If it grows fast - pinch it. And again ...


----------



## Hoppy (Dec 24, 2005)

EdwardN said:


> If it grows fast - pinch it. And again ...


Yes, that is what will be needed. And, begonia cuttings are very easy to root, so I may have 100 plants by next winter:icon_mrgr


----------



## Hoppy (Dec 24, 2005)

I have now tried two more begonias. One was a begonia Semperflorens, which didn't work at all. It just slowly died, two planters with it both died. This is commonly called wax begonia, and it clearly isn't a good riparium plant. The second one I'm trying is another Rex begonia, which I think is going to be another success. So, I'm changing the title of this thread to "Rex Begonia".
















The first is my original Rex begonia, and the second is the last one I bought.


----------



## EdwardN (Nov 7, 2008)

Hoppy, Begonia rex grows best in a rather moderate temperatures, so please take this under consideration.

I would look for Begonias for tropical climate and start from there. There are small growing plants and epiphytic ones as well as terrestial and monsters at that....
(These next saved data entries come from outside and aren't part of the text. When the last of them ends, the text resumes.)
-- pv_equiv track=rewrite | github.com/ulis891/Python_Lessons | S3.2/HW 3.2.py | search_nearest
-- ===== SOURCE A (Python) =====
-- def search_nearest(array: list, number: int) -> list:
--     """Поиск ближайших чисел"""
--     near = abs(array[0] - number)
--     nearest_numbers = []
--     nearest_numbers.append(array[0])
--     for i in array:
--         if abs(i - number) < near:
--             nearest_numbers = []
--             nearest_numbers.append(i)
--             near = abs(i - number)
--         elif abs(i - number) == near and i not in nearest_numbers:
--             nearest_numbers.append(i)
--     return nearest_numbers
-- ===== SOURCE B (Python) =====
-- def search_nearest(array: list, number: int) -> list:
--     """Поиск ближайших чисел: two-pass — find the minimal distance, then filter."""
--     near = abs(array[0] - number)
--     for x in array:
--         d = abs(x - number)
--         if d < near:
--             near = d
--     result = []
--     for x in array:
--         if abs(x - number) == near and x not in result:
--             result.append(x)
--     return result
-- ===== Notes on version B (the rewrite author's own statement) =====
-- stated objective: simpler
-- what changed: Replaces A's single maintain-and-reset scan (which tracks and repeatedly clears a candidate list while the running minimum improves) with a two-pass decomposition: first compute the minimum distance, then filter the distinct elements at that distance in first-appearance order.
import Mathlib
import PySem

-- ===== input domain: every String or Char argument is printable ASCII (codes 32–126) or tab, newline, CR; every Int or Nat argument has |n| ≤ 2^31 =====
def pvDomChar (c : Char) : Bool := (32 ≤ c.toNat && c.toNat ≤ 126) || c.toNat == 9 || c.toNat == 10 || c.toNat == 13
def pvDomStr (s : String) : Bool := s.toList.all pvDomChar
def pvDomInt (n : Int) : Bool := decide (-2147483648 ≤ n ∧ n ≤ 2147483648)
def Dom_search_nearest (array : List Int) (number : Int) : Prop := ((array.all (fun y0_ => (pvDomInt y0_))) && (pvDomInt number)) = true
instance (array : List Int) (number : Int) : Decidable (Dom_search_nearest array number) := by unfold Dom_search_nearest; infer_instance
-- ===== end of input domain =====

-- B rewrites A's single maintain-and-reset scan as a two-pass compute-minimum-then-filter
-- decomposition (objective: simpler); return values agree on all nonempty arrays.

-- ===== PORT A =====
-- A's loop body: reset the candidate list on a strict improvement, append on a tie not yet listed.
def pvStepA (number : Int) (st : Int × List Int) (i : Int) : Int × List Int :=
  if |i - number| < st.1 then (|i - number|, [i])
  else if |i - number| = st.1 ∧ i ∉ st.2 then (st.1, st.2 ++ [i])
  else st

def search_nearest (array : List Int) (number : Int) : List Int :=
  match array with
  | [] => []   -- Python raises IndexError here; excluded by Pre_search_nearest
  | a0 :: _ => (array.foldl (pvStepA number) (|a0 - number|, [a0])).2

-- ===== PORT B =====
-- B pass 1: running minimum of the distances.
def pvMinStep (number : Int) (m : Int) (x : Int) : Int :=
  if |x - number| < m then |x - number| else m

-- B pass 2: collect distinct elements at the minimal distance, in order.
def pvSelStep (number near : Int) (acc : List Int) (x : Int) : List Int :=
  if |x - number| = near ∧ x ∉ acc then acc ++ [x] else acc

def search_nearest_alt (array : List Int) (number : Int) : List Int :=
  match array with
  | [] => []   -- Source B raises IndexError here; excluded by Pre_search_nearest
  | a0 :: _ =>
    let near := array.foldl (pvMinStep number) |a0 - number|
    array.foldl (pvSelStep number near) []

-- ===== PRECONDITION & SPEC =====
-- Both A and B index array[0], so the empty list raises IndexError in both.
def Pre_search_nearest (array : List Int) (number : Int) : Prop := array ≠ []
instance (array : List Int) (number : Int) : Decidable (Pre_search_nearest array number) := by
  unfold Pre_search_nearest; infer_instance

def pvWitness_search_nearest : List Int × Int := ([3, 7, 3], 5)

def Spec_search_nearest (array : List Int) (number : Int) (out : List Int) : Prop := out = search_nearest_alt array number
instance (array : List Int) (number : Int) (out : List Int) : Decidable (Spec_search_nearest array number out) := by unfold Spec_search_nearest; infer_instance

-- ===== CLAIM (what is proved, stated in full; the proofs are below) =====
def Claim_equal_search_nearest : Prop := ∀ (array : List Int) (number : Int), Dom_search_nearest array number → Pre_search_nearest array number → Spec_search_nearest array number (search_nearest array number)

-- ===== LEMMAS AND PROOFS =====

-- The running minimum never increases.
lemma minfold_le (number : Int) : ∀ (l : List Int) (m : Int),
    l.foldl (pvMinStep number) m ≤ m := by
  intro l
  induction l with
  | nil => intro m; simp
  | cons x t ih =>
    intro m
    have h := ih (pvMinStep number m x)
    have : pvMinStep number m x ≤ m := by
      unfold pvMinStep; split_ifs with h' <;> omega
    simpa [List.foldl] using le_trans h this

-- A's fold equals the running minimum paired with B's selection fold, the latter started
-- from acc when the minimum never improved and from [] otherwise.
lemma foldA_eq (number : Int) : ∀ (l : List Int) (m : Int) (acc : List Int),
    l.foldl (pvStepA number) (m, acc) =
      (l.foldl (pvMinStep number) m,
       l.foldl (pvSelStep number (l.foldl (pvMinStep number) m))
         (if l.foldl (pvMinStep number) m = m then acc else [])) := by
  intro l
  induction l with
  | nil => intro m acc; simp
  | cons x t ih =>
    intro m acc
    by_cases h1 : |x - number| < m
    · -- strict improvement: A resets to [x]
      have hm : pvMinStep number m x = |x - number| := by simp [pvMinStep, h1]
      have hM : t.foldl (pvMinStep number) |x - number| ≤ |x - number| :=
        minfold_le number t _
      have hne : t.foldl (pvMinStep number) |x - number| ≠ m := by omega
      have hstep : pvStepA number (m, acc) x = (|x - number|, [x]) := by
        simp [pvStepA, h1]
      rw [List.foldl_cons, List.foldl_cons, List.foldl_cons, hstep, hm, ih]
      simp only [if_neg hne]
      congr 1
      by_cases h2 : t.foldl (pvMinStep number) |x - number| = |x - number|
      · simp [h2, pvSelStep]
      · have hne2 : ¬ (|x - number| = t.foldl (pvMinStep number) |x - number|) :=
          fun h => h2 h.symm
        simp [h2, pvSelStep, hne2]
    · -- no improvement: minimum seed unchanged
      have hm : pvMinStep number m x = m := by simp [pvMinStep, h1]
      have hM : t.foldl (pvMinStep number) m ≤ m := minfold_le number t _
      have hd : m ≤ |x - number| := by omega
      have hstep : pvStepA number (m, acc) x =
          (m, if |x - number| = m ∧ x ∉ acc then acc ++ [x] else acc) := by
        unfold pvStepA; simp [h1]
        split_ifs <;> rfl
      rw [List.foldl_cons, List.foldl_cons, List.foldl_cons, hstep, hm, ih]
      congr 1
      by_cases h2 : t.foldl (pvMinStep number) m = m
      · simp [h2, pvSelStep]
      · have hlt : t.foldl (pvMinStep number) m < m := lt_of_le_of_ne hM h2
        have hne : |x - number| ≠ t.foldl (pvMinStep number) m := by omega
        simp [if_neg h2, pvSelStep, hne]

-- ===== VERDICT (by name: the statement is the Claim_ definition above) =====
theorem search_nearest_spec : Claim_equal_search_nearest := by
  intro array number _ hpre
  unfold Spec_search_nearest
  match array with
  | [] => exact absurd rfl hpre
  | a0 :: rest =>
    unfold search_nearest search_nearest_alt
    simp only []
    rw [foldA_eq]
    set M := (a0 :: rest).foldl (pvMinStep number) |a0 - number| with hMdef
    by_cases h : M = |a0 - number|
    · -- seed [a0] and seed [] converge after the first selection step
      simp only [if_pos h]
      rw [List.foldl_cons, List.foldl_cons]
      have h1 : pvSelStep number M [a0] a0 = [a0] := by simp [pvSelStep]
      have h2 : pvSelStep number M [] a0 = [a0] := by
        simp [pvSelStep, h.symm]
      rw [h1, h2]
    · simp only [if_neg h]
There are also a couple of Begonias of a succulent type, but both are rather of a shrubbery type and hardly suitable for a situation with elevated temperatures and moisture level.

Are you sure that you don't need a spacious greenhouse for all your trials?:icon_wink


----------



## Hoppy (Dec 24, 2005)

EdwardN said:


> Hoppy,
> 
> Are you sure that you don't need a spacious greenhouse for all your trials?:icon_wink


Of course I do, but my condo association frowns on members building greenhouses on their decks:biggrin:


----------